> EXERCISE REQUIREMENTS:
Below is a block of records. Copy every line in it that contains the word "intersperse".
--- MATERIAL PROVIDED ---
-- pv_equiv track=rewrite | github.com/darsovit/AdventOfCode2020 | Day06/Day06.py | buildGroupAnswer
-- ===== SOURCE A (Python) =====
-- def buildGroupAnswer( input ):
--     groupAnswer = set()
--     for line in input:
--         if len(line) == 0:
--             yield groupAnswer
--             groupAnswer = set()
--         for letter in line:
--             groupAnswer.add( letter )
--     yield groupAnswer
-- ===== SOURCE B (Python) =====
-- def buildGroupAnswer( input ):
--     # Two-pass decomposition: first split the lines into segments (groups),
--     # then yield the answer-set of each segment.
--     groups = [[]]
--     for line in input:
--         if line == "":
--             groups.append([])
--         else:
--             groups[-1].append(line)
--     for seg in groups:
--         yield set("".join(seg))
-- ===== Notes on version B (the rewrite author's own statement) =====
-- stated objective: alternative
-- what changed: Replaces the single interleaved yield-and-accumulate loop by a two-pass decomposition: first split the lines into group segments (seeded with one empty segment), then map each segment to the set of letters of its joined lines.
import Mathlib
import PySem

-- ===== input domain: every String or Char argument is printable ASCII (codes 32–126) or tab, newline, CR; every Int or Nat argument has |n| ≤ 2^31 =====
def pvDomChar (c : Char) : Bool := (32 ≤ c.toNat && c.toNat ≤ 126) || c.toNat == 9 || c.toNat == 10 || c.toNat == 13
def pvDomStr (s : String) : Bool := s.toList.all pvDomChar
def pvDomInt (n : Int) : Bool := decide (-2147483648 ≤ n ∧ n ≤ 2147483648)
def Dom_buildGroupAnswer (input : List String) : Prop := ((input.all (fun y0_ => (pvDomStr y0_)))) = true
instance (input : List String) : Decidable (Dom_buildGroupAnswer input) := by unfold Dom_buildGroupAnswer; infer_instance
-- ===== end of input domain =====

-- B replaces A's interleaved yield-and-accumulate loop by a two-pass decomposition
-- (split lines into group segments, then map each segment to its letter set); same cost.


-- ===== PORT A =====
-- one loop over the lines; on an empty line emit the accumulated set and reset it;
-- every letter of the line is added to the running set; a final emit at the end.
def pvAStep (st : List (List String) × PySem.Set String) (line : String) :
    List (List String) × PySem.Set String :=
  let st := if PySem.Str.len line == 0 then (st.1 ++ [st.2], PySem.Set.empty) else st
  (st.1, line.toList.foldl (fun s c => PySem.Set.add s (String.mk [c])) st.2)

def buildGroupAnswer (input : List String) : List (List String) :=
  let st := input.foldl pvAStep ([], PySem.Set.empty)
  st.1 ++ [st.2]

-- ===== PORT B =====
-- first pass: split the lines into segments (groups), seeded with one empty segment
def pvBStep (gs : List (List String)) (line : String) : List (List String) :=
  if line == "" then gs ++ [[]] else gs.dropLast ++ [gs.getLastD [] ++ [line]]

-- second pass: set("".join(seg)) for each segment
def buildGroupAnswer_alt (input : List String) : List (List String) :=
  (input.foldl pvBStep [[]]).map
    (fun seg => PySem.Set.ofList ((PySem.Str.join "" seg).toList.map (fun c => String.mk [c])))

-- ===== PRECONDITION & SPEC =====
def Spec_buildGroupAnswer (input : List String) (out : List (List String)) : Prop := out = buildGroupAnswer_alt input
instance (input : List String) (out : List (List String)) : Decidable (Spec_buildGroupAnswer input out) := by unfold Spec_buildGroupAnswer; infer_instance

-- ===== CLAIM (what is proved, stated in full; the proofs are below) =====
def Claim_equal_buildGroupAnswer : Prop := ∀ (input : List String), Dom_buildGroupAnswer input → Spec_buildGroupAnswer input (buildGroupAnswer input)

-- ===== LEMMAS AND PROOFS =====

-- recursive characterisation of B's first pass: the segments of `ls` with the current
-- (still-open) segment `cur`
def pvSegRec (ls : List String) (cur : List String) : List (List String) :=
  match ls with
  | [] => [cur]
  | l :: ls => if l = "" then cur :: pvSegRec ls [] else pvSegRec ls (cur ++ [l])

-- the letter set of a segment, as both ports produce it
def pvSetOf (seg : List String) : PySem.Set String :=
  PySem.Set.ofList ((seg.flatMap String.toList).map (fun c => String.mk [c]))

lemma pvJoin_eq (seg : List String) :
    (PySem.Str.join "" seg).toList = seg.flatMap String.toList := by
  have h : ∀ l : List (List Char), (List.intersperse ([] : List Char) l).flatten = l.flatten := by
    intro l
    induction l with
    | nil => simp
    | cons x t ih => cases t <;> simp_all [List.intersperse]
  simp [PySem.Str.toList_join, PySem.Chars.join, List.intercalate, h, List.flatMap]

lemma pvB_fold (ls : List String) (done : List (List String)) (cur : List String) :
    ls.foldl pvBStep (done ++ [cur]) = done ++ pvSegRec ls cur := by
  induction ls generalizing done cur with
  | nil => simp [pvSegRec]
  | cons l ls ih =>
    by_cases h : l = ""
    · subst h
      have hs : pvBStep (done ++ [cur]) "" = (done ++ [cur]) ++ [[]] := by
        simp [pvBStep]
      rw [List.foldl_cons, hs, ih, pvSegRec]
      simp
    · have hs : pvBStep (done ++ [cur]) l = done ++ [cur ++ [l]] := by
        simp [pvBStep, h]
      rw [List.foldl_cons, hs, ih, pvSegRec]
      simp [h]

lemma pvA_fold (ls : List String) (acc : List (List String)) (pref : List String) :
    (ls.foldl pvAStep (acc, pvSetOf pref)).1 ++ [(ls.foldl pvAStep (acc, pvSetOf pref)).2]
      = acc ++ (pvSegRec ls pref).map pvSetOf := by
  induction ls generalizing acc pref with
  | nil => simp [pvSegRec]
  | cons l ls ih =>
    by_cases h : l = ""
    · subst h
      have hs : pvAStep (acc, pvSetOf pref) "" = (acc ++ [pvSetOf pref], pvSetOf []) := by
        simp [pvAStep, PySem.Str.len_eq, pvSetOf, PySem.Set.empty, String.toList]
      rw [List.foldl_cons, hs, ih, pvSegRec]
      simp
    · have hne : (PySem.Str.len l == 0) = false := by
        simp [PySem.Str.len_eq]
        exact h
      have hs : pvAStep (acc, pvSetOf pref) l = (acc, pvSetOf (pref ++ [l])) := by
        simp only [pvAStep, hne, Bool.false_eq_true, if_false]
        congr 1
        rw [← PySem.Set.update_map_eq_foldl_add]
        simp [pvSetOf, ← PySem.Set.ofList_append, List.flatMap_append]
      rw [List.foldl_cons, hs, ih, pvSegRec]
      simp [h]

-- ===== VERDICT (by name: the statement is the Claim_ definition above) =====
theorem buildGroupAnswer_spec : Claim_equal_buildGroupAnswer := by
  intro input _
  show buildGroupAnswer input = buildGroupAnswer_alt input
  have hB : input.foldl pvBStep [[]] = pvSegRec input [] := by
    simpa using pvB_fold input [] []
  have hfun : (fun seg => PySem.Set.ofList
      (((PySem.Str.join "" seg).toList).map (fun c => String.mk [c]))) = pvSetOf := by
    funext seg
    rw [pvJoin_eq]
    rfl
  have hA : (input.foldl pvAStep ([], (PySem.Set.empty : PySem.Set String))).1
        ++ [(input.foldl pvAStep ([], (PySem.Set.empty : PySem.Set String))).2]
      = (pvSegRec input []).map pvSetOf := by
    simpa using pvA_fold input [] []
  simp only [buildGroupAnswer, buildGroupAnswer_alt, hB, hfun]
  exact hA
---
> EXERCISE RESULT:
  have h : ∀ l : List (List Char), (List.intersperse ([] : List Char) l).flatten = l.flatten := by
    | cons x t ih => cases t <;> simp_all [List.intersperse]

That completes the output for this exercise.